Why writing efficient parallel code is difficult?

The reason is that the performance of a parallel program is dependent on many factors. Mark Edward Crovella who was awarded Phd degree by URCS in 1994 divided the factors into two groups: external factors and internal factors.

External factors are the aspects of the program’s run-time environment which is not specified in the parallel program:

1: the number of processors used to run the program

2: the size of the input data set

3: the structure of the input data set (sparseness of a matrix)

4: the problem definition (a program can solve multiple variations of a problem)

5: the machine used to run the program (architecture)

Internal factors are the methods used to parallelize the application. Typical examples of internal factors are:

1: type of parallelism used

2: which code to parallelize

3: synchronization methods

The external factors will determine the choice of internal factors. Programmers should not expect to find one general best structure for parallel program. With these insights, he proposed three techniques to assist rapid development of parallel efficient programs: Predicate profiling, lost cycles analysis and lost cycles modeling.

Predicate profiling:

The standard formula to measure the performance of parallel program is described below. But To(n,p) is not specified which is not so helpful for optimization. Because the reasons cause the overhead are not exposed. So he decomposed To(n,p) into performance predicates.

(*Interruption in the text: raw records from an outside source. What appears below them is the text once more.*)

-- pv_equiv track=rewrite | github.com/HackerOS-Linux-System/HackerScript | source-code/Fresh-Compiler/main.py | process_interpolation
-- ===== SOURCE A (Python) =====
-- def process_interpolation(s):
--     s = s[1:-1] # remove quotes
--     if '{' not in s:
--         return f'"{s}"'
--     parts = []
--     vars = []
--     current = ''
--     i = 0
--     while i < len(s):
--         if s[i] == '{':
--             if current:
--                 parts.append(current)
--             current = ''
--             i += 1
--             var = ''
--             while i < len(s) and s[i] != '}':
--                 var += s[i]
--                 i += 1
--             i += 1 # skip }
--             vars.append(var.strip())
--             parts.append("%s")
--         else:
--             current += s[i]
--             i += 1
--     if current:
--         parts.append(current)
--     format_str = ''.join(parts)
--     args = ', '.join(vars)
--     return f'(char*)({{ char *str = NULL; asprintf(&str, "{format_str}", {args}); str; }})'
-- ===== SOURCE B (Python) =====
-- def process_interpolation(s):
--     s = s[1:-1]  # remove quotes
--     if '{' not in s:
--         return f'"{s}"'
--     fmt = ''
--     args_list = []
--     rest = s
--     while True:
--         lit, brace, rest = rest.partition('{')
--         fmt += lit
--         if not brace:
--             break
--         var, _, rest = rest.partition('}')
--         args_list.append(var.strip())
--         fmt += '%s'
--     args = ', '.join(args_list)
--     return f'(char*)({{ char *str = NULL; asprintf(&str, "{fmt}", {args}); str; }})'
-- ===== Notes on version B (the rewrite author's own statement) =====
-- stated objective: idiomatic
-- what changed: Replaced A's char-by-char index loop with a nested inner while and a parts/current accumulator by a chunk-wise loop using str.partition on the opening and closing brace, appending whole literal chunks to the format string at once.
import Mathlib
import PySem

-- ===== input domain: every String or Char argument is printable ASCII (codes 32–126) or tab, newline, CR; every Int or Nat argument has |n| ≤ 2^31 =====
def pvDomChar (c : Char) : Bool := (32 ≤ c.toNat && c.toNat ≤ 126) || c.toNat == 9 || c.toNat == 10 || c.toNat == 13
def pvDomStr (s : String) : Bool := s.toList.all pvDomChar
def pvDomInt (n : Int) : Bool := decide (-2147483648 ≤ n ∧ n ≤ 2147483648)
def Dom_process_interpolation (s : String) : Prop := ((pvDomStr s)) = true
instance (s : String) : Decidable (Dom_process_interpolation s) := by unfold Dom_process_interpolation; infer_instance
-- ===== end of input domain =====

-- B replaces A's char-by-char scan (inner while for each '{…}') by a chunk-wise
-- partition loop; same return value, no speed claim.

-- ===== PORT A =====
-- inner `while i < len(s) and s[i] != '}': var += s[i]; i += 1` followed by `i += 1`:
-- returns (var, remaining input after the skipped '}').
def aVar : List Char → List Char × List Char
  | [] => ([], [])
  | c :: rest =>
    if c = '}' then ([], rest)
    else
      let p := aVar rest
      (c :: p.1, p.2)

theorem aVar_len : ∀ cs : List Char, (aVar cs).2.length ≤ cs.length := by
  intro cs
  induction cs with
  | nil => simp [aVar]
  | cons c rest ih =>
    simp only [aVar]
    split
    · simp
    · simpa using Nat.le_succ_of_le ih

-- the outer `while i < len(s)` of A, state = (parts, vars, current)
def aLoop : List Char → List (List Char) → List (List Char) → List Char →
    List (List Char) × List (List Char)
  | [], parts, vars, current =>
    ((if current ≠ [] then parts ++ [current] else parts), vars)
  | c :: rest, parts, vars, current =>
    if c = '{' then
      let parts1 := if current ≠ [] then parts ++ [current] else parts
      let p := aVar rest
      aLoop p.2 (parts1 ++ [['%', 's']]) (vars ++ [PySem.Chars.strip p.1]) []
    else
      aLoop rest parts vars (current ++ [c])
termination_by cs _ _ _ => cs.length
decreasing_by
  · exact Nat.lt_succ_of_le (aVar_len rest)
  · simp

def process_interpolation (s : String) : String :=
  let cs := PySem.Chars.slice s.toList (some 1) (some (-1))  -- s = s[1:-1]
  if ¬ ('{' ∈ cs) then String.ofList ('"' :: cs ++ ['"'])
  else
    let r := aLoop cs [] [] []
    let format_str := r.1.flatten                             -- ''.join(parts)
    let args := PySem.Chars.join [',', ' '] r.2               -- ', '.join(vars)
    String.ofList ("(char*)({ char *str = NULL; asprintf(&str, \"".toList
      ++ format_str ++ "\", ".toList ++ args ++ "); str; })".toList)

-- ===== PORT B =====
-- the `while True` partition loop of B: partition('{') = (takeWhile, dropWhile),
-- then partition('}') on the remainder; state = (fmt, vars)
def bLoop (cs : List Char) (fmt : List Char) (vars : List (List Char)) :
    List Char × List (List Char) :=
  match h : cs.dropWhile (· ≠ '{') with
  | [] => (fmt ++ cs.takeWhile (· ≠ '{'), vars)
  | _ :: r1 =>
    bLoop ((r1.dropWhile (· ≠ '}')).drop 1)
      (fmt ++ cs.takeWhile (· ≠ '{') ++ ['%', 's'])
      (vars ++ [PySem.Chars.strip (r1.takeWhile (· ≠ '}'))])
termination_by cs.length
decreasing_by
  have h1 : (cs.dropWhile (· ≠ '{')).length ≤ cs.length := cs.length_dropWhile_le _
  have h2 : (r1.dropWhile (· ≠ '}')).length ≤ r1.length := r1.length_dropWhile_le _
  have h3 : ((r1.dropWhile (· ≠ '}')).drop 1).length ≤ (r1.dropWhile (· ≠ '}')).length := by
    simp
  rw [h] at h1
  simp at h1
  omega

def process_interpolation_alt (s : String) : String :=
  let cs := PySem.Chars.slice s.toList (some 1) (some (-1))  -- s = s[1:-1]
  if ¬ ('{' ∈ cs) then String.ofList ('"' :: cs ++ ['"'])
  else
    let r := bLoop cs [] []
    let args := PySem.Chars.join [',', ' '] r.2               -- ', '.join(vars)
    String.ofList ("(char*)({ char *str = NULL; asprintf(&str, \"".toList
      ++ r.1 ++ "\", ".toList ++ args ++ "); str; })".toList)

-- ===== PRECONDITION & SPEC =====
def Spec_process_interpolation (s : String) (out : String) : Prop := out = process_interpolation_alt s
instance (s : String) (out : String) : Decidable (Spec_process_interpolation s out) := by unfold Spec_process_interpolation; infer_instance

-- ===== CLAIM (what is proved, stated in full; the proofs are below) =====
def Claim_equal_process_interpolation : Prop := ∀ (s : String), Dom_process_interpolation s → Spec_process_interpolation s (process_interpolation s)

-- ===== LEMMAS AND PROOFS =====

-- common characterisation of both loops: the (format chars, vars) both produce
def pvSpec : List Char → List Char × List (List Char)
  | [] => ([], [])
  | c :: cs =>
    if c = '{' then
      let p := aVar cs
      let q := pvSpec p.2
      (['%', 's'] ++ q.1, PySem.Chars.strip p.1 :: q.2)
    else
      let q := pvSpec cs
      (c :: q.1, q.2)
termination_by cs => cs.length
decreasing_by
  · exact Nat.lt_succ_of_le (aVar_len cs)
  · simp

theorem aVar_eq (cs : List Char) :
    aVar cs = (cs.takeWhile (· ≠ '}'), (cs.dropWhile (· ≠ '}')).drop 1) := by
  induction cs with
  | nil => simp [aVar]
  | cons c rest ih =>
    by_cases hc : c = '}'
    · simp [aVar, hc]
    · simp [aVar, hc, ih]

theorem aLoop_spec (cs : List Char) : ∀ parts vars current,
    (aLoop cs parts vars current).1.flatten
        = parts.flatten ++ current ++ (pvSpec cs).1
      ∧ (aLoop cs parts vars current).2 = vars ++ (pvSpec cs).2 := by
  induction cs using pvSpec.induct with
  | case1 =>
    intro parts vars current
    by_cases hc : current = [] <;> simp [aLoop, pvSpec, hc]
  | case2 rest p ih =>
    intro parts vars current
    have hp : p = aVar rest := rfl
    rw [hp] at ih
    simp only [aLoop, pvSpec, reduceIte]
    constructor
    · rw [(ih _ _ _).1]
      by_cases hcur : current = [] <;> simp [hcur]
    · rw [(ih _ _ _).2]; simp
  | case3 c rest hc ih =>
    intro parts vars current
    simp only [aLoop, pvSpec, if_neg hc]
    constructor
    · rw [(ih _ _ _).1]; simp
    · exact (ih _ _ _).2

theorem pvSpec_chunk (cs : List Char) :
    pvSpec cs =
      match cs.dropWhile (· ≠ '{') with
      | [] => (cs.takeWhile (· ≠ '{'), [])
      | _ :: r1 =>
        (cs.takeWhile (· ≠ '{') ++ ['%', 's']
            ++ (pvSpec ((r1.dropWhile (· ≠ '}')).drop 1)).1,
         PySem.Chars.strip (r1.takeWhile (· ≠ '}'))
            :: (pvSpec ((r1.dropWhile (· ≠ '}')).drop 1)).2) := by
  induction cs with
  | nil => simp [pvSpec]
  | cons c rest ih =>
    by_cases hc : c = '{'
    · simp [pvSpec, hc, aVar_eq]
    · simp only [List.takeWhile_cons, List.dropWhile_cons]
      simp only [hc, decide_true, if_true, ne_eq, not_false_iff]
      rw [pvSpec, if_neg hc, ih]
      cases h : rest.dropWhile (· ≠ '{') <;> simp

theorem bLoop_spec (cs fmt : List Char) (vars : List (List Char)) :
    bLoop cs fmt vars = (fmt ++ (pvSpec cs).1, vars ++ (pvSpec cs).2) := by
  induction cs, fmt, vars using bLoop.induct with
  | case1 cs fmt vars h =>
    rw [pvSpec_chunk cs]
    simp only [h]
    rw [bLoop]
    split
    · simp
    · rename_i heq
      rw [h] at heq
      cases heq
  | case2 cs fmt vars head r1 h ih =>
    rw [pvSpec_chunk cs]
    simp only [h]
    rw [bLoop]
    split
    · rename_i heq
      rw [h] at heq
      cases heq
    · rename_i heq
      rw [h] at heq
      injection heq with h1 h2
      subst h2
      rw [ih]
      simp

-- ===== VERDICT (by name: the statement is the Claim_ definition above) =====
theorem process_interpolation_spec : Claim_equal_process_interpolation := by
  intro s _
  unfold Spec_process_interpolation process_interpolation process_interpolation_alt
  set cs := PySem.Chars.slice s.toList (some 1) (some (-1)) with hcs
  by_cases hb : '{' ∈ cs
  · simp only [hb, not_true, if_false]
    rw [bLoop_spec]
    have ha := aLoop_spec cs [] [] []
    simp only [List.flatten_nil, List.nil_append] at ha
    rw [ha.1, ha.2]
    simp
  · simp [hb]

Tp(n,p) = ( To(n,p) + Tc(n) ) / p

Speedup:

S(n,p) = Tc(n) / Tp(n,p)

Efficiency:

E(n,p) = S(n,p) / p = Tc(n) / (p * Tp(n,p)) = Tc(n) / ( To(n,p) + Tc(n) )

p: number of processor

n: input data size

To(n,p): total overhead in an execution

Tc(n): non-overhead or “pure” computation

Tp: the execution time of parallel application

To(n,p) are broke into the synchronization loss, communication loss, workload imbalance, insufficient parallelism, resource contention.

“Workload imbalance(LI): processor cycles spent idling, while unfinished parallel work exists.

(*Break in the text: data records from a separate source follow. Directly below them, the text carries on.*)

-- ===== LEMMAS AND PROOFS =====

-- one nonet's nonzero values in row-major reading order (shared shape of both sides)
def pvLk (board : List (List Int)) (ys xs : List Int) : List Int :=
  ys.flatMap (fun y => (xs.map (fun x => pvCell board y x)).filter (fun v => decide (v ≠ 0)))

-- A's set-scan, flattened: add the values one by one, none at the first duplicate
def pvAddAll (s : PySem.Set Int) : List Int → Option (PySem.Set Int)
  | [] => some s
  | v :: rest =>
    if PySem.Set.contains s v then none else pvAddAll (PySem.Set.add s v) rest

theorem pvRowLoop_eq (board : List (List Int)) (y : Int) (xs : List Int) (s : PySem.Set Int) :
    pvRowLoop board y xs s
      = pvAddAll s ((xs.map (fun x => pvCell board y x)).filter (fun v => decide (v ≠ 0))) := by
  induction xs generalizing s with
  | nil => rfl
  | cons x rest ih =>
    simp only [pvRowLoop, List.map_cons, List.filter_cons]
    by_cases h : pvCell board y x ≠ 0
    · rw [if_pos h]
      have hd : decide (pvCell board y x ≠ 0) = true := by simp [h]
      rw [hd, if_pos rfl]
      simp only [pvAddAll]
      split_ifs <;> simp [ih]
    · have hd : decide (pvCell board y x ≠ 0) = false := by simp_all
      rw [if_neg h, hd, if_neg (by simp)]
      exact ih s

theorem pvAddAll_append (s : PySem.Set Int) (l1 l2 : List Int) :
    pvAddAll s (l1 ++ l2) = (pvAddAll s l1).bind (fun s' => pvAddAll s' l2) := by
  induction l1 generalizing s with
  | nil => rfl
  | cons v rest ih =>
    simp only [List.cons_append, pvAddAll]
    split_ifs <;> simp [ih]

theorem pvNonetLoop_eq (board : List (List Int)) (ys xs : List Int) (s : PySem.Set Int) :
    pvNonetLoop board ys xs s = (pvAddAll s (pvLk board ys xs)).isSome := by
  induction ys generalizing s with
  | nil => rfl
  | cons y rest ih =>
    simp only [pvNonetLoop, pvLk, List.flatMap_cons, pvAddAll_append]
    rw [pvRowLoop_eq]
    cases pvAddAll s ((xs.map (fun x => pvCell board y x)).filter (fun v => decide (v ≠ 0))) with
    | none => rfl
    | some s' => simpa [pvLk] using ih s'

-- the set scan succeeds iff the value list is duplicate-free and disjoint from the seed set
theorem pvAddAll_isSome (l : List Int) (s : PySem.Set Int) :
    (pvAddAll s l).isSome = true ↔ l.Nodup ∧ ∀ v ∈ l, v ∉ s := by
  induction l generalizing s with
  | nil => simp [pvAddAll]
  | cons v rest ih =>
    simp only [pvAddAll]
    by_cases h : v ∈ s
    · rw [if_pos (by simpa [PySem.Set.contains] using List.elem_eq_true_of_mem h)]
      simp only [Option.isSome_none, Bool.false_eq_true, false_iff, not_and]
      intro _ hall
      exact (hall v (by simp)) h
    · rw [if_neg (by simpa [PySem.Set.contains] using fun hc => h (List.mem_of_elem_eq_true hc))]
      rw [ih, PySem.Set.add_of_not_mem h]
      constructor
      · rintro ⟨hnd, hall⟩
        refine ⟨List.nodup_cons.mpr ⟨fun hv => (hall v hv) (List.mem_append_right _ (by simp)), hnd⟩, ?_⟩
        intro w hw
        rcases List.mem_cons.mp hw with rfl | hw'
        · exact h
        · exact fun hws => (hall w hw') (List.mem_append_left _ hws)
      · rintro ⟨hnd, hall⟩
        rcases List.nodup_cons.mp hnd with ⟨hvr, hr⟩
        refine ⟨hr, fun w hw hws => ?_⟩
        rcases List.mem_append.mp hws with h1 | h1
        · exact hall w (List.mem_cons_of_mem _ hw) h1
        · exact hvr ((List.mem_singleton.mp h1) ▸ hw)

-- B's backward pairwise scan of one nonet, with the already-passed cells accumulated
def pvBack (board : List (List Int)) (done todo : List (Int × Int)) : Bool :=
  match todo with
  | [] => true
  | c :: rest =>
    let v := pvCell board c.1 c.2
    if decide (v ≠ 0) && done.any (fun c2 => pvCell board c2.1 c2.2 == v) then false
    else pvBack board (done ++ [c]) rest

Insufficient parallelism(IP): processor cycles spent idling, while no unfinished parallel work exists.

Synchronization Loss(SL): processor cycles spent acquiring a lock, or waiting in a barrier.

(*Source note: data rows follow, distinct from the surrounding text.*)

-- pv_equiv track=rewrite | github.com/Caimannn/Temperature-v2 | src/discord_bot/bot.py | _infer_city_from_text
-- ===== SOURCE A (Python) =====
-- PANEL_CITY_OPTIONS = ("nyc", "atlanta", "dallas", "chicago")
--
-- def _infer_city_from_text(text: str) -> str:
--     """Infer city key from free text for weather-market filtering."""
--
--     lowered = text.lower()
--     if "new york" in lowered or "nyc" in lowered or "central park" in lowered:
--         return "nyc"
--     for city in PANEL_CITY_OPTIONS:
--         if city in lowered:
--             return city
--     return "unknown"
-- ===== SOURCE B (Python) =====
-- # Position-driven multi-pattern scan: walk the text once over its suffixes,
-- # recording every city whose keyword starts there, then pick by fixed priority.
-- _KEYWORD_CITY = (
--     ("new york", "nyc"),
--     ("nyc", "nyc"),
--     ("central park", "nyc"),
--     ("atlanta", "atlanta"),
--     ("dallas", "dallas"),
--     ("chicago", "chicago"),
-- )
-- _PRIORITY = ("nyc", "atlanta", "dallas", "chicago")
--
-- def _infer_city_from_text(text: str) -> str:
--     """Infer city key from free text for weather-market filtering."""
--     rest = text.lower()
--     found = set()
--     while rest:
--         for keyword, city in _KEYWORD_CITY:
--             if rest.startswith(keyword):
--                 found.add(city)
--         rest = rest[1:]
--     for city in _PRIORITY:
--         if city in found:
--             return city
--     return "unknown"
-- ===== Notes on version B (the rewrite author's own statement) =====
-- stated objective: alternative
-- what changed: Instead of testing each keyword for substring containment with early return, B scans the lowered text position by position, collecting the set of all cities whose keyword starts at some position, and afterwards picks the first found city in fixed priority order.
import Mathlib
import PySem

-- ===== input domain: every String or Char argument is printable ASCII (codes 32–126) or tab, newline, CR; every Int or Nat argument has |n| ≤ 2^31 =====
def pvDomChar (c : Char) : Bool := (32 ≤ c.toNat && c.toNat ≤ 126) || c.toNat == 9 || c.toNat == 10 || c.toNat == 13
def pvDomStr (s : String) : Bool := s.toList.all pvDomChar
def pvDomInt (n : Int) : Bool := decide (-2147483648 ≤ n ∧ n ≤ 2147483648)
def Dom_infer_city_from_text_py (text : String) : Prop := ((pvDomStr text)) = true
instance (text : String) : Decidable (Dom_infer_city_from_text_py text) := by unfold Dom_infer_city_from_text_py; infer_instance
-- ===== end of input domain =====

-- B replaces A's keyword-by-keyword substring tests (early return) with a single position-by-position
-- scan of the text collecting the set of all matched cities, then a priority pick (alternative algorithm, same cost).

-- ===== PORT A =====
-- module constant PANEL_CITY_OPTIONS
def panelCityOptions : List String := ["nyc", "atlanta", "dallas", "chicago"]

-- A's 'for city in PANEL_CITY_OPTIONS' loop
def aCityLoop (cities : List String) (lowered : String) : String :=
  match cities with
  | [] => "unknown"
  | city :: rest => if PySem.Str.isIn city lowered then city else aCityLoop rest lowered

def infer_city_from_text_py (text : String) : String :=
  let lowered := PySem.Str.lower text
  if PySem.Str.isIn "new york" lowered || PySem.Str.isIn "nyc" lowered
      || PySem.Str.isIn "central park" lowered then "nyc"
  else aCityLoop panelCityOptions lowered

-- ===== PORT B =====
-- module constant _KEYWORD_CITY (keywords kept as char lists: B works on the text's characters)
def kwTable : List (List Char × String) :=
  [("new york".toList, "nyc"), ("nyc".toList, "nyc"), ("central park".toList, "nyc"),
   ("atlanta".toList, "atlanta"), ("dallas".toList, "dallas"), ("chicago".toList, "chicago")]

-- module constant _PRIORITY
def priorityOrder : List String := ["nyc", "atlanta", "dallas", "chicago"]

-- the inner 'for keyword, city in _KEYWORD_CITY' pass at one position
def markAll (rest : List Char) (found : PySem.Set String) : PySem.Set String :=
  kwTable.foldl (fun f p => if PySem.Chars.startswith rest p.1 then PySem.Set.add f p.2 else f) found

-- the 'while rest: … ; rest = rest[1:]' loop (rest[1:] on a string is exactly the tail of its chars)
def scanSuffixes (rest : List Char) (found : PySem.Set String) : PySem.Set String :=
  match rest with
  | [] => found
  | c :: tl => scanSuffixes tl (markAll (c :: tl) found)

-- the final 'for city in _PRIORITY' loop
def priorityPick (cities : List String) (found : PySem.Set String) : String :=
  match cities with
  | [] => "unknown"
  | city :: rest => if PySem.Set.contains found city then city else priorityPick rest found

def infer_city_from_text_py_alt (text : String) : String :=
  let found := scanSuffixes (PySem.Chars.lower text.toList) PySem.Set.empty
  priorityPick priorityOrder found

-- ===== PRECONDITION & SPEC =====
def Spec_infer_city_from_text_py (text : String) (out : String) : Prop := out = infer_city_from_text_py_alt text
instance (text : String) (out : String) : Decidable (Spec_infer_city_from_text_py text out) := by unfold Spec_infer_city_from_text_py; infer_instance

-- ===== CLAIM (what is proved, stated in full; the proofs are below) =====
def Claim_equal_infer_city_from_text_py : Prop := ∀ (text : String), Dom_infer_city_from_text_py text → Spec_infer_city_from_text_py text (infer_city_from_text_py text)

-- ===== LEMMAS AND PROOFS =====

-- 'some keyword for city c starts at the head of s'
def hitAt (s : List Char) (c : String) : Prop :=
  ∃ p ∈ kwTable, p.1 <+: s ∧ p.2 = c

lemma mem_foldl_ifadd (tbl : List (List Char × String)) (s : List Char)
    (f : PySem.Set String) (c : String) :
    c ∈ tbl.foldl (fun f p => if PySem.Chars.startswith s p.1 then PySem.Set.add f p.2 else f) f
      ↔ c ∈ f ∨ ∃ p ∈ tbl, p.1 <+: s ∧ p.2 = c := by
  induction tbl generalizing f with
  | nil => simp
  | cons p tl ih =>
      rw [List.foldl_cons, ih]
      by_cases h : p.1 <+: s
      · simp [(PySem.Chars.startswith_iff s p.1).mpr h, PySem.Set.mem_add, h]
        tauto
      · have : PySem.Chars.startswith s p.1 = false := by
          cases hb : PySem.Chars.startswith s p.1
          · rfl
          · exact absurd ((PySem.Chars.startswith_iff s p.1).mp hb) h
        simp [this, h]

lemma mem_markAll (s : List Char) (f : PySem.Set String) (c : String) :
    c ∈ markAll s f ↔ c ∈ f ∨ hitAt s c := by
  unfold markAll hitAt
  exact mem_foldl_ifadd kwTable s f c

lemma hitAt_nil (c : String) : ¬ hitAt [] c := by
  unfold hitAt kwTable
  rintro ⟨p, hp, hpre, _⟩
  have : p.1 = [] := List.prefix_nil.mp hpre
  fin_cases hp <;> simp_all

lemma exists_drop_cons (P : List Char → Prop) (a : Char) (rest : List Char) :
    (∃ j, P ((a :: rest).drop j)) ↔ P (a :: rest) ∨ ∃ j, P (rest.drop j) := by
  constructor
  · rintro ⟨j, h⟩
    cases j with
    | zero => exact Or.inl h
    | succ j => exact Or.inr ⟨j, by simpa using h⟩
  · rintro (h | ⟨j, h⟩)
    · exact ⟨0, h⟩
    · exact ⟨j + 1, by simpa using h⟩

lemma mem_scanSuffixes (s : List Char) (f : PySem.Set String) (c : String) :
    c ∈ scanSuffixes s f ↔ c ∈ f ∨ ∃ j, hitAt (s.drop j) c := by
  induction s generalizing f with
  | nil => simp [scanSuffixes, List.drop_nil, hitAt_nil c]
  | cons a tl ih =>
      rw [scanSuffixes, ih, mem_markAll, exists_drop_cons (fun l => hitAt l c)]
      tauto

lemma mem_found_iff (L : List Char) (c : String) :
    c ∈ scanSuffixes L PySem.Set.empty ↔
      ∃ p ∈ kwTable, PySem.Chars.isIn p.1 L = true ∧ p.2 = c := by
  rw [mem_scanSuffixes]
  constructor
  · rintro (h | ⟨j, p, hp, hpre, hc⟩)
    · simp [PySem.Set.empty] at h
    · exact ⟨p, hp, (PySem.Chars.exists_prefix_drop_iff_isIn p.1 L).mp ⟨j, hpre⟩, hc⟩
  · rintro ⟨p, hp, hin, hc⟩
    obtain ⟨j, hpre⟩ := (PySem.Chars.exists_prefix_drop_iff_isIn p.1 L).mpr hin
    exact Or.inr ⟨j, p, hp, hpre, hc⟩

-- ===== VERDICT (by name: the statement is the Claim_ definition above) =====
set_option maxHeartbeats 2000000 in
theorem infer_city_from_text_py_spec : Claim_equal_infer_city_from_text_py := by
  intro text _
  unfold Spec_infer_city_from_text_py infer_city_from_text_py infer_city_from_text_py_alt
    panelCityOptions priorityOrder
  have hcont : ∀ c : String,
      PySem.Set.contains (scanSuffixes (PySem.Chars.lower text.toList) PySem.Set.empty) c
        = true ↔ ∃ p ∈ kwTable, PySem.Chars.isIn p.1 (PySem.Chars.lower text.toList) = true ∧ p.2 = c := by
    intro c
    rw [PySem.Set.contains_iff, mem_found_iff]
  have hnyc := hcont "nyc"
  have hatl := hcont "atlanta"
  have hdal := hcont "dallas"
  have hchi := hcont "chicago"
  unfold kwTable at hnyc hatl hdal hchi
  simp at hnyc hatl hdal hchi
  cases h1 : PySem.Chars.isIn "new york".toList (PySem.Chars.lower text.toList) <;>
  cases h2 : PySem.Chars.isIn "nyc".toList (PySem.Chars.lower text.toList) <;>
  cases h3 : PySem.Chars.isIn "central park".toList (PySem.Chars.lower text.toList) <;>
  cases h4 : PySem.Chars.isIn "atlanta".toList (PySem.Chars.lower text.toList) <;>
  cases h5 : PySem.Chars.isIn "dallas".toList (PySem.Chars.lower text.toList) <;>
  cases h6 : PySem.Chars.isIn "chicago".toList (PySem.Chars.lower text.toList) <;>
    simp_all [aCityLoop, priorityPick]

Communication Loss(CL): processor cycles spent waiting while data moves through the system.

Resource Contention(RC): processor cycles spent waiting for access to a shared hardware resource.”

Lost cycle analysis and modeling:

In there states, no useful work is down, so they call the time spent in the stats Lost Cycles (LC). So he model each component of To instead of modeling To which will reduce the difficulty in modeling.

To(E) = IP(E) + LI(E) + SL(E) + CL(E) + RC(E)

IP, LI, SL, CL, RC are functions of n and p with parameters. And the parameters are determined by the predicate profiling data. With parameters set down, the components of the overhead can be exposed which can guide the optimization.

If all of the overhead, aka, IP, LI… can be fitted through profiling, then why not fit To directly without subject it into 5 parts?

And what is the relation between To and the 5 external factor introduced previously?